With no doubt in mind, there is a necessity for a store as big as Asda to invest in data warehousing and data mining. The ability of a store to over-perform its competitors majorly lies on such measures as the ones this company is undertaking, it is necessary to understand the intricacies and importance of getting the right kind of data to be used in the future. The one risk observed for not doing this kind of work is the fact that it cannot be done later. Real-time data entry is needed for accuracy and consistency.

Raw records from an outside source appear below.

-- pv_equiv track=rewrite | github.com/ForDevs-Fatec/for-devs-pln | funcoes/correcao_ortografica.py | remover_duplicidade
-- ===== SOURCE A (Python) =====
-- def remover_duplicidade(texto):
--     texto_sem_duplicidade = texto
--     if len(texto) > 1:
--         texto_sem_duplicidade = texto[0]
--         quantidade_duplicados_consoantes = 0
--         vogais = ['a', 'e', 'i', 'o', 'u']
--         for i in range(1, len(texto)):
--             if texto[i] != texto[i - 1]:
--                 texto_sem_duplicidade += texto[i]
--                 quantidade_duplicados_consoantes = 0
--             else:
--                 if texto[i] not in vogais and quantidade_duplicados_consoantes < 2:
--                     texto_sem_duplicidade += texto[i]
--                     quantidade_duplicados_consoantes += 1
--     return texto_sem_duplicidade
-- ===== SOURCE B (Python) =====
-- def remover_duplicidade(texto):
--     # Run-length decomposition: scan maximal runs of identical chars;
--     # emit 1 copy for a vowel run, min(run length, 3) copies for a consonant run.
--     pieces = []
--     i = 0
--     n = len(texto)
--     while i < n:
--         j = i
--         while j < n and texto[j] == texto[i]:
--             j += 1
--         c = texto[i]
--         pieces.append(c if c in 'aeiou' else c * min(j - i, 3))
--         i = j
--     return ''.join(pieces)
-- ===== Notes on version B (the rewrite author's own statement) =====
-- stated objective: simpler
-- what changed: Replaced the per-character previous-char/consonant-counter state machine by a run-length decomposition: split the string into maximal runs and emit 1 copy for a vowel run and min(L,3) copies for a consonant run.
import Mathlib
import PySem

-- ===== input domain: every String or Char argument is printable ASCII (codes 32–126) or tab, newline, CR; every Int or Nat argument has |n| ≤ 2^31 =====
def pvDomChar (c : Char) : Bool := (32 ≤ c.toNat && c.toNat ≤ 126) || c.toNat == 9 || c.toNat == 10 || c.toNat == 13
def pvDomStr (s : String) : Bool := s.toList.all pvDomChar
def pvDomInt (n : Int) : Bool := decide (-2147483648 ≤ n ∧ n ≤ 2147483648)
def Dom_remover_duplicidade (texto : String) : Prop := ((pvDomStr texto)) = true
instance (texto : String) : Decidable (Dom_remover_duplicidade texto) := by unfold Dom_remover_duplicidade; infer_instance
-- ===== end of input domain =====

-- B replaces A's per-character previous-char/consonant-counter state machine by a
-- run-length decomposition (emit 1 copy per vowel run, min(L,3) per consonant run); same cost.


-- ===== PORT A =====
-- A's index loop: fold over range(1, len(texto)) carrying (accumulated chars, consonant-dup counter).
def remover_duplicidade (texto : String) : String :=
  if 1 < PySem.Str.len texto then
    let cs := texto.toList
    let st :=
      (PySem.List.pyRange 1 (PySem.Str.len texto) 1).foldl
        (fun (st : List Char × Int) i =>
          if PySem.List.pyGetD cs i ' ' ≠ PySem.List.pyGetD cs (i - 1) ' ' then
            (st.1 ++ [PySem.List.pyGetD cs i ' '], 0)
          else if PySem.List.pyGetD cs i ' ' ∉ ['a', 'e', 'i', 'o', 'u'] ∧ st.2 < 2 then
            (st.1 ++ [PySem.List.pyGetD cs i ' '], st.2 + 1)
          else st)
        ([PySem.List.pyGetD cs 0 ' '], 0)
    String.ofList st.1
  else texto

-- ===== PORT B =====
-- length of the maximal run of c at the front of the list, and the remainder (Source B's inner while loop)
def pvTakeRun (c : Char) : List Char → Nat × List Char
  | [] => (0, [])
  | d :: rest =>
    if d = c then
      let p := pvTakeRun c rest
      (p.1 + 1, p.2)
    else (0, d :: rest)

theorem pvTakeRun_len_le (c : Char) (l : List Char) : (pvTakeRun c l).2.length ≤ l.length := by
  induction l with
  | nil => simp [pvTakeRun]
  | cons d rest ih =>
    by_cases h : d = c <;> simp [pvTakeRun, h]
    omega

-- Source B's outer while loop: one piece per maximal run
def pvEmitRuns : List Char → List Char
  | [] => []
  | c :: rest =>
    let p := pvTakeRun c rest
    (if c ∈ ['a', 'e', 'i', 'o', 'u'] then [c] else List.replicate (min (p.1 + 1) 3) c)
      ++ pvEmitRuns p.2
termination_by l => l.length
decreasing_by
  have := pvTakeRun_len_le c rest
  simp only [List.length_cons]
  omega

def remover_duplicidade_alt (texto : String) : String :=
  String.ofList (pvEmitRuns texto.toList)

-- ===== PRECONDITION & SPEC =====
def Spec_remover_duplicidade (texto : String) (out : String) : Prop := out = remover_duplicidade_alt texto
instance (texto : String) (out : String) : Decidable (Spec_remover_duplicidade texto out) := by unfold Spec_remover_duplicidade; infer_instance

-- ===== CLAIM (what is proved, stated in full; the proofs are below) =====
def Claim_equal_remover_duplicidade : Prop := ∀ (texto : String), Dom_remover_duplicidade texto → Spec_remover_duplicidade texto (remover_duplicidade texto)

-- ===== LEMMAS AND PROOFS =====

-- equation lemmas for the well-founded pvEmitRuns
theorem pvEmitRuns_nil : pvEmitRuns [] = [] := by rw [pvEmitRuns]

theorem pvEmitRuns_cons (c : Char) (rest : List Char) :
    pvEmitRuns (c :: rest) =
      (if c ∈ ['a', 'e', 'i', 'o', 'u'] then [c]
       else List.replicate (min ((pvTakeRun c rest).1 + 1) 3) c) ++ pvEmitRuns (pvTakeRun c rest).2 := by
  rw [pvEmitRuns]

-- A's loop as structural recursion: prev = previous char, cnt = consonant-dup counter
def pvLoopA (prev : Char) (cnt : Int) : List Char → List Char
  | [] => []
  | c :: rest =>
    if c ≠ prev then c :: pvLoopA c 0 rest
    else if c ∉ ['a', 'e', 'i', 'o', 'u'] ∧ cnt < 2 then c :: pvLoopA c (cnt + 1) rest
    else pvLoopA prev cnt rest

-- what pvLoopA emits while still inside a run of c, given the counter
def pvEmitN (c : Char) (cnt : Int) (k : Nat) : Nat :=
  if c ∈ ['a', 'e', 'i', 'o', 'u'] then 0 else min k (2 - cnt).toNat

theorem pvLoopA_eq_runs (l : List Char) : ∀ (c : Char) (cnt : Int),
    pvLoopA c cnt l =
      List.replicate (pvEmitN c cnt (pvTakeRun c l).1) c ++ pvEmitRuns (pvTakeRun c l).2 := by
  induction l with
  | nil => intro c cnt; simp [pvLoopA, pvTakeRun, pvEmitN, pvEmitRuns_nil]
  | cons d rest ih =>
    intro c cnt
    by_cases hdc : d = c
    · subst hdc
      by_cases hv : d ∈ ['a', 'e', 'i', 'o', 'u']
      · simp [pvLoopA, pvTakeRun, pvEmitN, hv, ih]
      · by_cases hcnt : cnt < 2
        · have h1 : pvEmitN d cnt ((pvTakeRun d rest).1 + 1)
              = pvEmitN d (cnt + 1) (pvTakeRun d rest).1 + 1 := by
            simp only [pvEmitN, if_neg hv]
            omega
          simp [pvLoopA, pvTakeRun, hv, hcnt, ih, h1, List.replicate_succ]
        · have h1 : pvEmitN d cnt ((pvTakeRun d rest).1 + 1) = pvEmitN d cnt (pvTakeRun d rest).1 := by
            simp only [pvEmitN, if_neg hv]
            omega
          simp [pvLoopA, pvTakeRun, hv, hcnt, ih, h1]
    · rw [pvLoopA, if_pos (by exact hdc), pvTakeRun, if_neg hdc, ih]
      have h0 : pvEmitN c cnt 0 = 0 := by simp [pvEmitN]
      rw [h0]
      rw [pvEmitRuns_cons]
      by_cases hv : d ∈ ['a', 'e', 'i', 'o', 'u']
      · simp [pvEmitN, hv]
      · have h1 : min (pvTakeRun d rest).1 2 + 1 = min ((pvTakeRun d rest).1 + 1) 3 := by omega
        simp [pvEmitN, hv, ← h1, List.replicate_succ]

theorem pvCons_loopA (c : Char) (rest : List Char) :
    c :: pvLoopA c 0 rest = pvEmitRuns (c :: rest) := by
  rw [pvLoopA_eq_runs, pvEmitRuns_cons]
  by_cases hv : c ∈ ['a', 'e', 'i', 'o', 'u']
  · simp [pvEmitN, hv]
  · have h1 : min (pvTakeRun c rest).1 2 + 1 = min ((pvTakeRun c rest).1 + 1) 3 := by omega
    simp [pvEmitN, hv, ← h1, List.replicate_succ]

-- A's index fold, from position k with k ≥ 1, equals pvLoopA on the dropped suffix
theorem pvFoldA_eq (cs : List Char) : ∀ (n k : Nat), k ≥ 1 → cs.length = k + n →
    ∀ (acc : List Char) (cnt : Int),
    ((PySem.List.pyRange (k : Int) (cs.length : Int) 1).foldl
        (fun (st : List Char × Int) i =>
          if PySem.List.pyGetD cs i ' ' ≠ PySem.List.pyGetD cs (i - 1) ' ' then
            (st.1 ++ [PySem.List.pyGetD cs i ' '], 0)
          else if PySem.List.pyGetD cs i ' ' ∉ ['a', 'e', 'i', 'o', 'u'] ∧ st.2 < 2 then
            (st.1 ++ [PySem.List.pyGetD cs i ' '], st.2 + 1)
          else st)
        (acc, cnt)).1
      = acc ++ pvLoopA (cs.getD (k - 1) ' ') cnt (cs.drop k) := by
  intro n
  induction n with
  | zero =>
    intro k hk hlen acc cnt
    rw [PySem.List.pyRange_one_eq_nil (by omega)]
    have hd : List.drop k cs = [] := List.drop_eq_nil_of_le (by omega)
    rw [hd]
    simp [pvLoopA]
  | succ m ih =>
    intro k hk hlen acc cnt
    have hklt : k < cs.length := by omega
    rw [PySem.List.pyRange_one_cons (by exact_mod_cast hklt)]
    have hcast : ((k : Int) + 1) = ((k + 1 : Nat) : Int) := by push_cast; ring
    have hgetk : PySem.List.pyGetD cs (k : Int) ' ' = cs[k] := by
      rw [PySem.List.pyGetD_natCast]; exact List.getD_eq_getElem cs ' ' hklt
    have hgetk1 : PySem.List.pyGetD cs ((k : Int) - 1) ' ' = cs.getD (k - 1) ' ' := by
      have : ((k : Int) - 1) = ((k - 1 : Nat) : Int) := by omega
      rw [this, PySem.List.pyGetD_natCast]
    have hdrop : cs.drop k = cs[k] :: cs.drop (k + 1) := List.drop_eq_getElem_cons hklt
    rw [List.foldl_cons, hcast]
    by_cases hne : cs[k] ≠ cs.getD (k - 1) ' '
    · rw [if_pos (by rw [hgetk, hgetk1]; exact hne)]
      rw [ih (k + 1) (by omega) (by omega)]
      rw [hdrop, pvLoopA, if_pos hne]
      simp [List.getD, List.getElem?_eq_getElem hklt]
    · simp only [ne_eq, not_not] at hne
      rw [if_neg (by rw [hgetk, hgetk1]; simp [hne])]
      by_cases hbr : cs[k] ∉ ['a', 'e', 'i', 'o', 'u'] ∧ cnt < 2
      · rw [if_pos (by rw [hgetk]; exact hbr)]
        rw [ih (k + 1) (by omega) (by omega)]
        rw [hdrop, pvLoopA, if_neg (by simp [hne]), if_pos hbr]
        simp [List.getD, List.getElem?_eq_getElem hklt]
      · rw [if_neg (by rw [hgetk]; exact hbr)]
        rw [ih (k + 1) (by omega) (by omega)]
        rw [hdrop, pvLoopA, if_neg (by simp [hne]), if_neg hbr]
        simp [List.getD, List.getElem?_eq_getElem hklt, hne]

-- ===== VERDICT (by name: the statement is the Claim_ definition above) =====
theorem remover_duplicidade_spec : Claim_equal_remover_duplicidade := by
  intro texto _
  unfold Spec_remover_duplicidade remover_duplicidade remover_duplicidade_alt
  by_cases h : 1 < PySem.Str.len texto
  · rw [if_pos h]
    have hlen : 1 < texto.toList.length := by
      have := PySem.Str.len_eq texto; omega
    obtain ⟨c, rest, hcr⟩ : ∃ c rest, texto.toList = c :: rest := by
      cases hc : texto.toList with
      | nil => rw [hc] at hlen; simp at hlen
      | cons a b => exact ⟨a, b, rfl⟩
    simp only [PySem.Str.len_eq, hcr]
    have hfold := pvFoldA_eq (c :: rest) rest.length 1 (le_refl 1) (by rw [List.length_cons]; omega)
      [PySem.List.pyGetD (c :: rest) 0 ' '] 0
    simp only [Nat.cast_one] at hfold
    rw [hfold]
    simp [PySem.List.pyGetD_zero_cons, List.getD, pvCons_loopA]
  · rw [if_neg h]
    have hle : texto.toList.length ≤ 1 := by
      have := PySem.Str.len_eq texto; omega
    cases hc : texto.toList with
    | nil =>
      conv_lhs => rw [← String.ofList_toList (s := texto)]
      rw [hc, pvEmitRuns_nil]
    | cons a b =>
      have hb : b = [] := by rw [hc] at hle; simp at hle; exact hle
      conv_lhs => rw [← String.ofList_toList (s := texto)]
      rw [hc, hb, pvEmitRuns_cons]
      by_cases hv : a ∈ ['a', 'e', 'i', 'o', 'u'] <;>
        simp [hv, pvTakeRun, pvEmitRuns_nil]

Without this, some of the most common trends as the effect of weather on sales or the effect of the holiday season on sales will not be achieved (Exforsys Inc. 2010, p.1).
The result of something like this is devastating. Logistics concerning future restocking will be inaccurate and profit trends will go amiss. Losses due to unfamiliarity to consumer desires will be felt and eventually, the company experiences huge losses. Customer trust is gained through such analysis from data warehouses through the enhancement of quality as seen earlier.
If that is not all, data mining goes all the way to building necessary relationships with store suppliers. In the end, such relations get to benefit both the supplier and the store owner. Statistics are generally the best functional way to predict the future, to learn from the past, and to know what to do in the present. For retail stores, such statistics that are stored in data warehouses are necessary for the survival of the store.
Now that it has been vividly seen that the importance of data collection and analysis is important, some of the issues to be recommended will include the following. Real-time updates should be implemented. This means that systems should be created for such measures as data collection to be effected as purchases take place. These include getting hold of the item bought, selling and purchase price, date of purchase, manufacturer details, made of payment, and the like. Surveillance is also part of data collection. It usually assists immensely in security measures as seen above.
In the same line, data should be provided for security to curb thefts that are continually rampant in these stores. By updating security feeds and having comparisons with the databases of the store, shoplifting will be immensely reduced. This takes a lot of investment on the part of management, but more often than not, it will tend to pay off.
Finally, the store will need to do a little more than simple data collection. A lot more needs to be done in analysis. Computerizing the systems that are involved in data analysis is one idea. Much has been in ensuring this takes place, but the feeling is that more needs to be done for such indices as the Supplier Cap index, which has just been computerized of late.
- ADT Security Services. 2010. ADT Retail Solutions give you the edge to succeed.
- Beccary. 2006. Advantages of Data Mining. Advantages and disadvantages of Data Mining. Web.
- Benefits for Retailers. n.d. The Global Language of Business.
- Exforsys Inc. 2010. Data Mining – The Importance of Interaction in Data Mining. Web.
- Friedlos, Dave. 2006. Asda Tools Spot Theft Trends. Web.
- Introduction to Data Mining, n.d. Discovering Hidden Values in your Data Warehouse.
- Khosrowpour, Mehdi. 2006. Supermarket industry in the UK. Cases on electronic commerce technologies and applications. Chocolate Avenue, Hershey: Idea Group Inc. p.110.
- Seth, Andrew. 2001. What are the Retailers Offering? The grocers: the rise and rise of the supermarket chains. London: Kogan Page Publishers. p.264.
- Weber. R. 2008. Dynamic data mining for improved Forecasting in Logistics and Supply Chain Management.